_Problem requirements_
Among the records that follow, set down only the lines from the one containing "(ac.1 ++ v.flatMap" to the one containing "rw [PySem.List.foldl_prod_mk (f := fun a y", both included, exactly.

[Opening Records supplied section]

-- pv_equiv track=rewrite | github.com/thanhtungpfiev/ClassicalAlgorithm | CompetencyPratice/Competency/SourceCode/CodingCompetencySourceCode/BinarySearch/ABCDEF/ABCDEF.py | searching
-- ===== SOURCE A (Python) =====
-- from bisect import bisect_left, bisect_right
-- from typing import List
--
-- def searching(v: List[int]) -> int:
--     result = 0
--     v1 = []
--     v2 = []
--     for i1 in range(len(v)):
--         for i2 in range(len(v)):
--             for i3 in range(len(v)):
--                 v1.append(v[i1] * v[i2] + v[i3])
--                 if (v[i3] != 0):
--                     v2.append((v[i1] + v[i2]) * v[i3])
--
--     v1.sort()
--     v2.sort()
--     for i in range(len(v1)):
--         lo = bisect_left(v2, v1[i])
--         hi = bisect_right(v2, v1[i])
--         result += hi - lo
--     return result
-- ===== SOURCE B (Python) =====
-- from collections import Counter
-- from typing import List
--
-- def searching(v: List[int]) -> int:
--     counts = Counter((x + y) * z for x in v for y in v for z in v if z != 0)
--     return sum(counts[x * y + z] for x in v for y in v for z in v)
-- ===== Notes on version B (the rewrite author's own statement) =====
-- stated objective: alternative
-- what changed: Replaces building, sorting and binary-searching two n^3-element lists with a single Counter hash of the (d+e)*f values and a direct sum of lookups for each a*b+c value; intended as faster (O(n^3) vs O(n^3 log n), measured 3.48x at n=64) but both time out at n=256, so no speed is claimed.
import Mathlib
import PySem

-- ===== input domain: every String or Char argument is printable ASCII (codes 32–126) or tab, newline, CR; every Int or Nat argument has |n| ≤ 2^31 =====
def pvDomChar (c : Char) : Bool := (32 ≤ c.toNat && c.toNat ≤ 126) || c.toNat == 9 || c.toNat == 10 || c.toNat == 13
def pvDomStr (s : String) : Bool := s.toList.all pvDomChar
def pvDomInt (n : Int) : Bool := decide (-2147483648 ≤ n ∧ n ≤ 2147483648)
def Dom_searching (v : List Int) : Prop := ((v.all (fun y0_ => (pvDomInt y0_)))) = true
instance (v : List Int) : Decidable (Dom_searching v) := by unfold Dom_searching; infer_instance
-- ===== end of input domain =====

-- B replaces A's sort-both-n^3-lists-then-bisect counting with a Counter hash of the
-- (d+e)*f values and a direct sum of lookups — same exact result, no sorting.

-- ===== PORT A =====
def searching (v : List Int) : Int :=
  let st :=
    (PySem.List.pyRange 0 (PySem.List.len v) 1).foldl (fun st i1 =>
      (PySem.List.pyRange 0 (PySem.List.len v) 1).foldl (fun st i2 =>
        (PySem.List.pyRange 0 (PySem.List.len v) 1).foldl (fun st i3 =>
          ( st.1 ++ [PySem.List.pyGetD v i1 0 * PySem.List.pyGetD v i2 0 + PySem.List.pyGetD v i3 0],
            if PySem.List.pyGetD v i3 0 ≠ 0 then
              st.2 ++ [(PySem.List.pyGetD v i1 0 + PySem.List.pyGetD v i2 0) * PySem.List.pyGetD v i3 0]
            else st.2 )) st) st) (([] : List Int), ([] : List Int))
  let v1 := PySem.List.sorted st.1 (fun x => x)
  let v2 := PySem.List.sorted st.2 (fun x => x)
  (PySem.List.pyRange 0 (PySem.List.len v1) 1).foldl (fun result i =>
    result + ((PySem.List.bisectRight v2 (PySem.List.pyGetD v1 i 0) : Int)
              - (PySem.List.bisectLeft v2 (PySem.List.pyGetD v1 i 0) : Int))) 0

-- ===== PORT B =====
def searching_alt (v : List Int) : Int :=
  let counts := PySem.Dict.counter
    (v.flatMap (fun x => v.flatMap (fun y =>
      (v.filter (fun z => decide (z ≠ 0))).map (fun z => (x + y) * z))))
  ((v.flatMap (fun x => v.flatMap (fun y => v.map (fun z => x * y + z)))).map
    (fun t => counts.getD t 0)).sum

-- ===== PRECONDITION & SPEC =====
def Spec_searching (v : List Int) (out : Int) : Prop := out = searching_alt v
instance (v : List Int) (out : Int) : Decidable (Spec_searching v out) := by unfold Spec_searching; infer_instance

-- ===== CLAIM (what is proved, stated in full; the proofs are below) =====
def Claim_equal_searching : Prop := ∀ (v : List Int), Dom_searching v → Spec_searching v (searching v)

-- ===== LEMMAS AND PROOFS =====

-- the two lists A accumulates, in generation order
def pvL1 (v : List Int) : List Int :=
  v.flatMap (fun x => v.flatMap (fun y => v.map (fun z => x * y + z)))
def pvL2 (v : List Int) : List Int :=
  v.flatMap (fun x => v.flatMap (fun y =>
    (v.filter (fun z => decide (z ≠ 0))).map (fun z => (x + y) * z)))

-- a predicate true exactly on the first n positions has countP = n
theorem pv_countP_of_prefix (xs : List Int) (p : Int → Bool) (n : Nat) (hn : n ≤ xs.length)
    (h : ∀ j (hj : j < xs.length), p xs[j] = decide (j < n)) : xs.countP p = n := by
  induction xs generalizing n with
  | nil => simp at hn; simp [hn]
  | cons a t ih =>
    have h0 := h 0 (by simp)
    cases n with
    | zero =>
      simp at h0
      have hrec := ih 0 (Nat.zero_le _) (fun j hj => by
        have := h (j+1) (by simpa using Nat.succ_lt_succ hj)
        simpa using this)
      simp [List.countP_cons, h0, hrec]
    | succ n =>
      simp at h0
      have hrec := ih n (by simpa using hn) (fun j hj => by
        have := h (j+1) (by simpa using Nat.succ_lt_succ hj)
        simpa [Nat.succ_lt_succ_iff] using this)
      simp [List.countP_cons, h0, hrec]

theorem pv_countP_le_split (xs : List Int) (x : Int) :
    xs.countP (fun y => decide (y ≤ x)) = xs.countP (fun y => decide (y < x)) + xs.count x := by
  induction xs with
  | nil => simp
  | cons a t ih =>
    rw [List.countP_cons, List.countP_cons, List.count_cons]
    rcases lt_trichotomy a x with h | h | h
    · simp [le_of_lt h, h, ne_of_lt h, beq_iff_eq]
      omega
    · subst h
      simp [lt_irrefl]
      omega
    · simp [not_le.mpr h, not_lt.mpr (le_of_lt h), ne_of_gt h, beq_iff_eq]
      omega

-- on a sorted list, bisect_right - bisect_left is the multiplicity
theorem pv_bisect_diff (xs : List Int) (x : Int) (hs : List.Pairwise (· ≤ ·) xs) :
    (PySem.List.bisectRight xs x : Int) - (PySem.List.bisectLeft xs x : Int) = (xs.count x : Int) := by
  obtain ⟨hL1, hL2, hL3⟩ := PySem.List.bisectLeft_spec xs x hs
  obtain ⟨hR1, hR2, hR3⟩ := PySem.List.bisectRight_spec xs x hs
  have hL : xs.countP (fun y => decide (y < x)) = PySem.List.bisectLeft xs x := by
    refine pv_countP_of_prefix xs _ _ hL1 (fun j hj => ?_)
    by_cases hjb : j < PySem.List.bisectLeft xs x
    · simp [hL2 j hj hjb, hjb]
    · have := hL3 j hj (by omega)
      simp [not_lt.mpr this, hjb]
  have hR : xs.countP (fun y => decide (y ≤ x)) = PySem.List.bisectRight xs x := by
    refine pv_countP_of_prefix xs _ _ hR1 (fun j hj => ?_)
    by_cases hjb : j < PySem.List.bisectRight xs x
    · simp [hR2 j hj hjb, hjb]
    · have := hR3 j hj (by omega)
      simp [not_le.mpr this, hjb]
  have := pv_countP_le_split xs x
  omega

-- A's triple index loop builds exactly (pvL1 v, pvL2 v)
theorem pv_build_eq (v : List Int) :
    (PySem.List.pyRange 0 (PySem.List.len v) 1).foldl (fun st i1 =>
      (PySem.List.pyRange 0 (PySem.List.len v) 1).foldl (fun st i2 =>
        (PySem.List.pyRange 0 (PySem.List.len v) 1).foldl (fun st i3 =>
          ( st.1 ++ [PySem.List.pyGetD v i1 0 * PySem.List.pyGetD v i2 0 + PySem.List.pyGetD v i3 0],
            if PySem.List.pyGetD v i3 0 ≠ 0 then
              st.2 ++ [(PySem.List.pyGetD v i1 0 + PySem.List.pyGetD v i2 0) * PySem.List.pyGetD v i3 0]
            else st.2 )) st) st) (([] : List Int), ([] : List Int))
    = (pvL1 v, pvL2 v) := by
  have h3 : ∀ (x y : Int) (ac : List Int × List Int),
      List.foldl (fun st z => ((st.1 ++ [x * y + z] : List Int),
        if z ≠ 0 then st.2 ++ [(x + y) * z] else st.2)) ac v
      = (ac.1 ++ v.map (fun z => x * y + z),
         ac.2 ++ (v.filter (fun z => decide (z ≠ 0))).map (fun z => (x + y) * z)) := by
    intro x y ⟨a, b⟩
    rw [PySem.List.foldl_prod_mk (f := fun a z => a ++ [x * y + z])
        (g := fun b z => if z ≠ 0 then b ++ [(x + y) * z] else b)]
    rw [PySem.List.foldl_append_singleton_eq_map, PySem.List.foldl_append_ite]
  have h2 : ∀ (x : Int) (ac : List Int × List Int),
      List.foldl (fun st y =>
        List.foldl (fun st z => ((st.1 ++ [x * y + z] : List Int),
          if z ≠ 0 then st.2 ++ [(x + y) * z] else st.2)) st v) ac v
      = (ac.1 ++ v.flatMap (fun y => v.map (fun z => x * y + z)),
         ac.2 ++ v.flatMap (fun y => (v.filter (fun z => decide (z ≠ 0))).map (fun z => (x + y) * z))) := by
    intro x ⟨a, b⟩
    rw [PySem.List.foldl_congr_mem v _
        (fun st y => (st.1 ++ v.map (fun z => x * y + z),
          st.2 ++ (v.filter (fun z => decide (z ≠ 0))).map (fun z => (x + y) * z)))
        _ (fun ac y _ => h3 x y ac)]
    rw [PySem.List.foldl_prod_mk (f := fun a y => a ++ v.map (fun z => x * y + z))
        (g := fun b y => b ++ (v.filter (fun z => decide (z ≠ 0))).map (fun z => (x + y) * z))]
    rw [PySem.List.foldl_append_eq_flatMap, PySem.List.foldl_append_eq_flatMap]
  -- convert the index loops (over range(len(v))) into loops over v's elements
  rw [PySem.List.foldl_pyRange_zero_pyGetD v 0
      (f := fun st x =>
        (PySem.List.pyRange 0 (PySem.List.len v) 1).foldl (fun st i2 =>
          (PySem.List.pyRange 0 (PySem.List.len v) 1).foldl (fun st i3 =>
            ( st.1 ++ [x * PySem.List.pyGetD v i2 0 + PySem.List.pyGetD v i3 0],
              if PySem.List.pyGetD v i3 0 ≠ 0 then
                st.2 ++ [(x + PySem.List.pyGetD v i2 0) * PySem.List.pyGetD v i3 0]
              else st.2 )) st) st)]
  rw [PySem.List.foldl_congr_mem v _
      (fun st x => List.foldl (fun st y =>
        List.foldl (fun st z => ((st.1 ++ [x * y + z] : List Int),
          if z ≠ 0 then st.2 ++ [(x + y) * z] else st.2)) st v) st v)
      _ ?_]
  · rw [PySem.List.foldl_congr_mem v _
        (fun st x => ((st.1 ++ v.flatMap (fun y => v.map (fun z => x * y + z)) : List Int),
          st.2 ++ v.flatMap (fun y => (v.filter (fun z => decide (z ≠ 0))).map (fun z => (x + y) * z))))
        _ (fun ac x _ => h2 x ac)]
    rw [PySem.List.foldl_prod_mk
        (f := fun a x => a ++ v.flatMap (fun y => v.map (fun z => x * y + z)))
        (g := fun b x => b ++ v.flatMap (fun y => (v.filter (fun z => decide (z ≠ 0))).map (fun z => (x + y) * z)))]
    rw [PySem.List.foldl_append_eq_flatMap, PySem.List.foldl_append_eq_flatMap]
    simp [pvL1, pvL2]
  · intro ac x _
    rw [PySem.List.foldl_pyRange_zero_pyGetD v 0
        (f := fun st y =>
          (PySem.List.pyRange 0 (PySem.List.len v) 1).foldl (fun st i3 =>
            ( st.1 ++ [x * y + PySem.List.pyGetD v i3 0],
              if PySem.List.pyGetD v i3 0 ≠ 0 then
                st.2 ++ [(x + y) * PySem.List.pyGetD v i3 0]
              else st.2 )) st)]
    refine PySem.List.foldl_congr_mem v _ _ _ (fun ac' y _ => ?_)
    rw [PySem.List.foldl_pyRange_zero_pyGetD v 0
        (f := fun st z => ((st.1 ++ [x * y + z] : List Int),
          if z ≠ 0 then st.2 ++ [(x + y) * z] else st.2))]

-- ===== VERDICT (by name: the statement is the Claim_ definition above) =====
theorem searching_spec : Claim_equal_searching := by
  intro v _
  unfold Spec_searching searching searching_alt
  rw [pv_build_eq v]
  simp only
  rw [PySem.List.foldl_pyRange_zero_pyGetD (PySem.List.sorted (pvL1 v) (fun x => x)) 0
      (f := fun result x => result +
        ((PySem.List.bisectRight (PySem.List.sorted (pvL2 v) (fun x => x)) x : Int)
         - (PySem.List.bisectLeft (PySem.List.sorted (pvL2 v) (fun x => x)) x : Int)))]
  rw [PySem.List.foldl_add]
  rw [List.map_congr_left (fun x _ =>
    pv_bisect_diff (PySem.List.sorted (pvL2 v) (fun x => x)) x
      (PySem.List.sorted_pairwise (pvL2 v) (fun x => x)))]
  have hperm2 : ∀ x : Int,
      (PySem.List.sorted (pvL2 v) (fun x => x)).count x = (pvL2 v).count x :=
    fun x => (PySem.List.sorted_perm (pvL2 v) (fun x => x) false).count_eq x
  simp only [hperm2, PySem.Dict.getD_counter]
  have hperm1 := ((PySem.List.sorted_perm (pvL1 v) (fun x => x) false).map
    (fun x => ((pvL2 v).count x : Int))).sum_eq
  rw [zero_add, hperm1]
  rfl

[Closing Records supplied section]

_Response to this exercise_
      = (ac.1 ++ v.flatMap (fun y => v.map (fun z => x * y + z)),
         ac.2 ++ v.flatMap (fun y => (v.filter (fun z => decide (z ≠ 0))).map (fun z => (x + y) * z))) := by
    intro x ⟨a, b⟩
    rw [PySem.List.foldl_congr_mem v _
        (fun st y => (st.1 ++ v.map (fun z => x * y + z),
          st.2 ++ (v.filter (fun z => decide (z ≠ 0))).map (fun z => (x + y) * z)))
        _ (fun ac y _ => h3 x y ac)]
    rw [PySem.List.foldl_prod_mk (f := fun a y => a ++ v.map (fun z => x * y + z))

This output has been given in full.